-- pv_equiv track=rewrite | github.com/marcus-aberg/advent-of-code | 2024/aoc02/aoc02.py | part2
-- ===== SOURCE A (Python) =====
-- def all_increasing(row: list[int]) -> bool:
--     return all(x > y for x, y in zip(row[1:], row))
--
-- def all_decreasing(row: list[int]) -> bool:
--     return all(x < y for x, y in zip(row[1:], row))
--
-- def all_differs_allowed(row: list[int]) -> bool:
--     return all(abs(x - y) <= 3 for x, y in zip(row[1:], row))
--
-- def row_is_ok(row):
--     return all_differs_allowed(row) and (all_increasing(row) or all_decreasing(row))
--
-- def part2(data):
--     """Solve part 2."""
--     ans = 0
--     for row in data:
--         if row_is_ok(row):
--             ans += 1
--         else:
--             for i in range(len(row)):
--                 reduced_row = row.copy()
--                 reduced_row.pop(i)
--                 if row_is_ok(reduced_row):
--                     ans += 1
--                     break
--
--     return ans
-- ===== SOURCE B (Python) =====
-- def _ok(row, lo, hi):
--     for j in range(len(row) - 1):
--         d = row[j + 1] - row[j]
--         if d < lo or d > hi:
--             return False
--     return True
--
-- def _first_bad(row, lo, hi):
--     for j in range(len(row) - 1):
--         d = row[j + 1] - row[j]
--         if d < lo or d > hi:
--             return j
--     return None
--
-- def _safe(row, lo, hi):
--     j = _first_bad(row, lo, hi)
--     if j is None:
--         return True
--     # only removing row[j] or row[j+1] can repair the first violation
--     return _ok(row[:j] + row[j + 1:], lo, hi) or _ok(row[:j + 1] + row[j + 2:], lo, hi)
--
-- def part2(data):
--     """Solve part 2."""
--     ans = 0
--     for row in data:
--         if _safe(row, 1, 3) or _safe(row, -3, -1):
--             ans += 1
--     return ans
-- ===== Notes on version B (the rewrite author's own statement) =====
-- stated objective: faster
-- what changed: Per direction (increasing 1..3 / decreasing -3..-1), B finds the first violating adjacent pair and only tests the two removals that can repair it, instead of A's trying every single-element removal and re-checking the whole row.
import Mathlib
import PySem

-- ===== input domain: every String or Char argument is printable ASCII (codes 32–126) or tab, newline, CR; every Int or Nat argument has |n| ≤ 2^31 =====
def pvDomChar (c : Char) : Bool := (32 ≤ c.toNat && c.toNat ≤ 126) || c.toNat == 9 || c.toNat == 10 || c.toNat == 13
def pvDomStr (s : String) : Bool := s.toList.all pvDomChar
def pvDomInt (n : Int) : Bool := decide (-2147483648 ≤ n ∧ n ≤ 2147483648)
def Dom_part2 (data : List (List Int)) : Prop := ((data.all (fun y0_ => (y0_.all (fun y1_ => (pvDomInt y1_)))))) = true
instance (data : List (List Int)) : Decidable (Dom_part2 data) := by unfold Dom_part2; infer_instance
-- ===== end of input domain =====

-- B finds, per direction, the first violating adjacent pair and tests only the two removals
-- that can repair it; A tries every single-element removal. Proved: equal return values.

-- ===== PORT A =====
-- all(x > y for x, y in zip(row[1:], row))
def all_increasing (row : List Int) : Bool :=
  ((row.drop 1).zip row).all (fun p => decide (p.1 > p.2))

def all_decreasing (row : List Int) : Bool :=
  ((row.drop 1).zip row).all (fun p => decide (p.1 < p.2))

def all_differs_allowed (row : List Int) : Bool :=
  ((row.drop 1).zip row).all (fun p => decide (|p.1 - p.2| ≤ 3))

def row_is_ok (row : List Int) : Bool :=
  all_differs_allowed row && (all_increasing row || all_decreasing row)

-- for i in range(len(row)): reduced_row = row.copy(); reduced_row.pop(i);
-- if row_is_ok(reduced_row): ans += 1; break   -- the break-loop is the .any below
def part2 (data : List (List Int)) : Int :=
  data.foldl
    (fun ans row =>
      if row_is_ok row then ans + 1
      else if (List.range row.length).any (fun i => row_is_ok (row.eraseIdx i)) then ans + 1
      else ans)
    0

-- ===== PORT B =====
def bad (lo hi a b : Int) : Bool := b - a < lo || b - a > hi

-- _ok: loop over adjacent pairs, false at the first violation
def okB (lo hi : Int) : List Int → Bool
  | a :: b :: t => !bad lo hi a b && okB lo hi (b :: t)
  | _ => true

-- _first_bad: loop over adjacent pairs with the running index j
def firstBadAux (lo hi : Int) : List Int → Nat → Option Nat
  | a :: b :: t, j => if bad lo hi a b then some j else firstBadAux lo hi (b :: t) (j + 1)
  | _, _ => none

-- _safe; row[:j] + row[j+1:] = row.eraseIdx j (j is an in-range pair index)
def safeB (lo hi : Int) (row : List Int) : Bool :=
  match firstBadAux lo hi row 0 with
  | none => true
  | some j => okB lo hi (row.eraseIdx j) || okB lo hi (row.eraseIdx (j + 1))

def part2_alt (data : List (List Int)) : Int :=
  data.foldl
    (fun ans row => if safeB 1 3 row || safeB (-3) (-1) row then ans + 1 else ans)
    0

-- ===== PRECONDITION & SPEC =====
def Spec_part2 (data : List (List Int)) (out : Int) : Prop := out = part2_alt data
instance (data : List (List Int)) (out : Int) : Decidable (Spec_part2 data out) := by unfold Spec_part2; infer_instance

-- ===== CLAIM (what is proved, stated in full; the proofs are below) =====
def Claim_equal_part2 : Prop := ∀ (data : List (List Int)), Dom_part2 data → Spec_part2 data (part2 data)

-- ===== LEMMAS AND PROOFS =====

-- okB ↔ every adjacent pair is good
theorem okB_iff (lo hi : Int) (l : List Int) :
    okB lo hi l = true ↔ ∀ k, (h : k + 1 < l.length) → bad lo hi l[k] l[k+1] = false := by
  induction l with
  | nil => simp [okB]
  | cons a t ih =>
      cases t with
      | nil => simp [okB]
      | cons b t2 =>
          simp only [okB, Bool.and_eq_true, Bool.not_eq_true', ih]
          constructor
          · rintro ⟨h0, hrest⟩ k hk
            cases k with
            | zero => simpa using h0
            | succ k => exact hrest k (by simpa using hk)
          · intro h
            refine ⟨by simpa using h 0 (by simp), fun k hk => ?_⟩
            simpa using h (k + 1) (by simpa using hk)

theorem firstBad_none (lo hi : Int) (l : List Int) (j0 : Nat)
    (h : firstBadAux lo hi l j0 = none) : okB lo hi l = true := by
  induction l generalizing j0 with
  | nil => simp [okB]
  | cons a t ih =>
      cases t with
      | nil => simp [okB]
      | cons b t2 =>
          simp only [firstBadAux] at h
          split at h
          · exact absurd h (by simp)
          · rename_i hb
            simp only [okB, Bool.and_eq_true, Bool.not_eq_true']
            exact ⟨by simpa using hb, ih (j0 + 1) h⟩

theorem firstBad_some (lo hi : Int) (l : List Int) (j0 j : Nat)
    (h : firstBadAux lo hi l j0 = some j) :
    ∃ k, ∃ (h : k + 1 < l.length), j = j0 + k ∧ bad lo hi (l[k]'(by omega)) (l[k+1]'h) = true := by
  induction l generalizing j0 with
  | nil => simp [firstBadAux] at h
  | cons a t ih =>
      cases t with
      | nil => simp [firstBadAux] at h
      | cons b t2 =>
          simp only [firstBadAux] at h
          split at h
          · rename_i hb
            injection h with h
            subst h
            refine ⟨0, by simp, by omega, by simpa using hb⟩
          · obtain ⟨k, hlen, hk, hbad⟩ := ih (j0 + 1) h
            refine ⟨k + 1, by simpa using hlen, by omega, by simpa using hbad⟩

-- removing an element away from a violating pair cannot repair it
theorem okB_erase_false (lo hi : Int) (l : List Int) (k i : Nat)
    (hk : k + 1 < l.length) (hbad : bad lo hi l[k] l[k+1] = true)
    (hi' : i < l.length) (h1 : i ≠ k) (h2 : i ≠ k + 1) :
    okB lo hi (l.eraseIdx i) = false := by
  by_contra h
  rw [Bool.not_eq_false, okB_iff] at h
  have hlen : (l.eraseIdx i).length = l.length - 1 := List.length_eraseIdx_of_lt hi'
  rcases Nat.lt_or_ge i k with hik | hik
  · -- pair sits at positions (k-1, k) after erasing i < k
    have hke : k - 1 + 1 < (l.eraseIdx i).length := by omega
    have hthis := h (k - 1) hke
    rw [List.getElem_eraseIdx_of_ge _ (by omega), List.getElem_eraseIdx_of_ge _ (by omega)] at hthis
    simp only [show k - 1 + 1 = k from by omega] at hthis
    exact absurd hbad (by simp [hthis])
  · -- i > k + 1 : pair still at positions (k, k+1)
    have hke : k + 1 < (l.eraseIdx i).length := by omega
    have hthis := h k hke
    rw [List.getElem_eraseIdx_of_lt _ (by omega), List.getElem_eraseIdx_of_lt _ (by omega)] at hthis
    exact absurd hbad (by simp [hthis])

-- step lemmas for A's zip-based checks
theorem all_inc_cons (a b : Int) (t : List Int) :
    all_increasing (a :: b :: t) = (decide (b > a) && all_increasing (b :: t)) := by
  simp [all_increasing]

theorem all_dec_cons (a b : Int) (t : List Int) :
    all_decreasing (a :: b :: t) = (decide (b < a) && all_decreasing (b :: t)) := by
  simp [all_decreasing]

theorem all_diff_cons (a b : Int) (t : List Int) :
    all_differs_allowed (a :: b :: t) = (decide (|b - a| ≤ 3) && all_differs_allowed (b :: t)) := by
  simp [all_differs_allowed]

theorem diff_inc_okB (l : List Int) :
    (all_differs_allowed l && all_increasing l) = okB 1 3 l := by
  induction l with
  | nil => rfl
  | cons a t ih =>
      cases t with
      | nil => rfl
      | cons b t2 =>
          rw [all_inc_cons, all_diff_cons]
          rw [show okB 1 3 (a :: b :: t2) = (!bad 1 3 a b && okB 1 3 (b :: t2)) from rfl, ← ih]
          rw [Bool.eq_iff_iff]
          simp only [Bool.and_eq_true, Bool.not_eq_true', decide_eq_true_iff, bad,
            Bool.or_eq_false_iff, decide_eq_false_iff_not, abs_le]
          constructor
          · rintro ⟨⟨hd, hD⟩, hi, hI⟩; exact ⟨⟨by omega, by omega⟩, hD, hI⟩
          · rintro ⟨⟨h1, h2⟩, hD, hI⟩; exact ⟨⟨by omega, hD⟩, by omega, hI⟩

theorem diff_dec_okB (l : List Int) :
    (all_differs_allowed l && all_decreasing l) = okB (-3) (-1) l := by
  induction l with
  | nil => rfl
  | cons a t ih =>
      cases t with
      | nil => rfl
      | cons b t2 =>
          rw [all_dec_cons, all_diff_cons]
          rw [show okB (-3) (-1) (a :: b :: t2) = (!bad (-3) (-1) a b && okB (-3) (-1) (b :: t2)) from rfl, ← ih]
          rw [Bool.eq_iff_iff]
          simp only [Bool.and_eq_true, Bool.not_eq_true', decide_eq_true_iff, bad,
            Bool.or_eq_false_iff, decide_eq_false_iff_not, abs_le]
          constructor
          · rintro ⟨⟨hd, hD⟩, hi, hI⟩; exact ⟨⟨by omega, by omega⟩, hD, hI⟩
          · rintro ⟨⟨h1, h2⟩, hD, hI⟩; exact ⟨⟨by omega, hD⟩, by omega, hI⟩

theorem row_is_ok_eq (l : List Int) :
    row_is_ok l = (okB 1 3 l || okB (-3) (-1) l) := by
  rw [row_is_ok, Bool.and_or_distrib_left, diff_inc_okB, diff_dec_okB]

-- chain true forces firstBad = none
theorem firstBad_of_okB (lo hi : Int) (l : List Int) (hok : okB lo hi l = true) :
    firstBadAux lo hi l 0 = none := by
  cases hfb : firstBadAux lo hi l 0 with
  | none => rfl
  | some j =>
      obtain ⟨k, hlen, -, hbad⟩ := firstBad_some lo hi l 0 j hfb
      rw [okB_iff] at hok
      rw [hok k hlen] at hbad
      exact absurd hbad (by simp)

-- one-direction safety from a successful erase
theorem safeB_of_erase (lo hi : Int) (row : List Int) (i : Nat) (hi' : i < row.length)
    (hok : okB lo hi (row.eraseIdx i) = true) : safeB lo hi row = true := by
  unfold safeB
  cases hfb : firstBadAux lo hi row 0 with
  | none => rfl
  | some j =>
      obtain ⟨k, hlen, hk0, hbad⟩ := firstBad_some lo hi row 0 j hfb
      have hjk : j = k := by omega
      rw [hjk]
      show (okB lo hi (row.eraseIdx k) || okB lo hi (row.eraseIdx (k + 1))) = true
      by_cases h1 : i = k
      · rw [← h1]; simp [hok]
      · by_cases h2 : i = k + 1
        · rw [← h2]; simp [hok]
        · have := okB_erase_false lo hi row k i hlen hbad hi' h1 h2
          rw [this] at hok; exact absurd hok (by simp)

-- the key per-row equality
theorem per_row (row : List Int) :
    (row_is_ok row || (List.range row.length).any (fun i => row_is_ok (row.eraseIdx i)))
      = (safeB 1 3 row || safeB (-3) (-1) row) := by
  rw [Bool.eq_iff_iff]
  simp only [Bool.or_eq_true, List.any_eq_true, List.mem_range, row_is_ok_eq]
  constructor
  · rintro (h | ⟨i, hi', h⟩)
    · rcases h with h1 | h1
      · left; unfold safeB; rw [firstBad_of_okB 1 3 row h1]
      · right; unfold safeB; rw [firstBad_of_okB (-3) (-1) row h1]
    · rcases h with h1 | h1
      · exact Or.inl (safeB_of_erase 1 3 row i hi' h1)
      · exact Or.inr (safeB_of_erase (-3) (-1) row i hi' h1)
  · have dir : ∀ lo hi : Int, safeB lo hi row = true →
        (okB lo hi row = true ∨ ∃ i, i < row.length ∧ okB lo hi (row.eraseIdx i) = true) := by
      intro lo hi hs
      unfold safeB at hs
      cases hfb : firstBadAux lo hi row 0 with
      | none => exact Or.inl (firstBad_none lo hi row 0 hfb)
      | some j =>
          rw [hfb] at hs
          obtain ⟨k, hlen, hk0, -⟩ := firstBad_some lo hi row 0 j hfb
          rcases Bool.or_eq_true_iff.mp hs with h1 | h1
          · exact Or.inr ⟨j, by omega, h1⟩
          · exact Or.inr ⟨j + 1, by omega, h1⟩
    rintro (hs | hs)
    · rcases dir 1 3 hs with h | ⟨i, hi', h⟩
      · exact Or.inl (by simp [h])
      · exact Or.inr ⟨i, hi', by simp [h]⟩
    · rcases dir (-3) (-1) hs with h | ⟨i, hi', h⟩
      · exact Or.inl (by simp [h])
      · exact Or.inr ⟨i, hi', by simp [h]⟩

-- ===== VERDICT (by name: the statement is the Claim_ definition above) =====
theorem part2_spec : Claim_equal_part2 := by
  intro data _
  unfold Spec_part2 part2 part2_alt
  congr 1
  funext ans row
  rw [show (if row_is_ok row then ans + 1
      else if (List.range row.length).any (fun i => row_is_ok (row.eraseIdx i)) then ans + 1 else ans)
    = (if (row_is_ok row || (List.range row.length).any (fun i => row_is_ok (row.eraseIdx i))) then ans + 1 else ans) by
      by_cases h : row_is_ok row = true <;> simp [h]]
  rw [per_row]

___

WORK INSTRUCTION — From the entries above, pull out each line that includes "copy".

ANSWER SPACE —
--                 reduced_row = row.copy()
-- for i in range(len(row)): reduced_row = row.copy(); reduced_row.pop(i);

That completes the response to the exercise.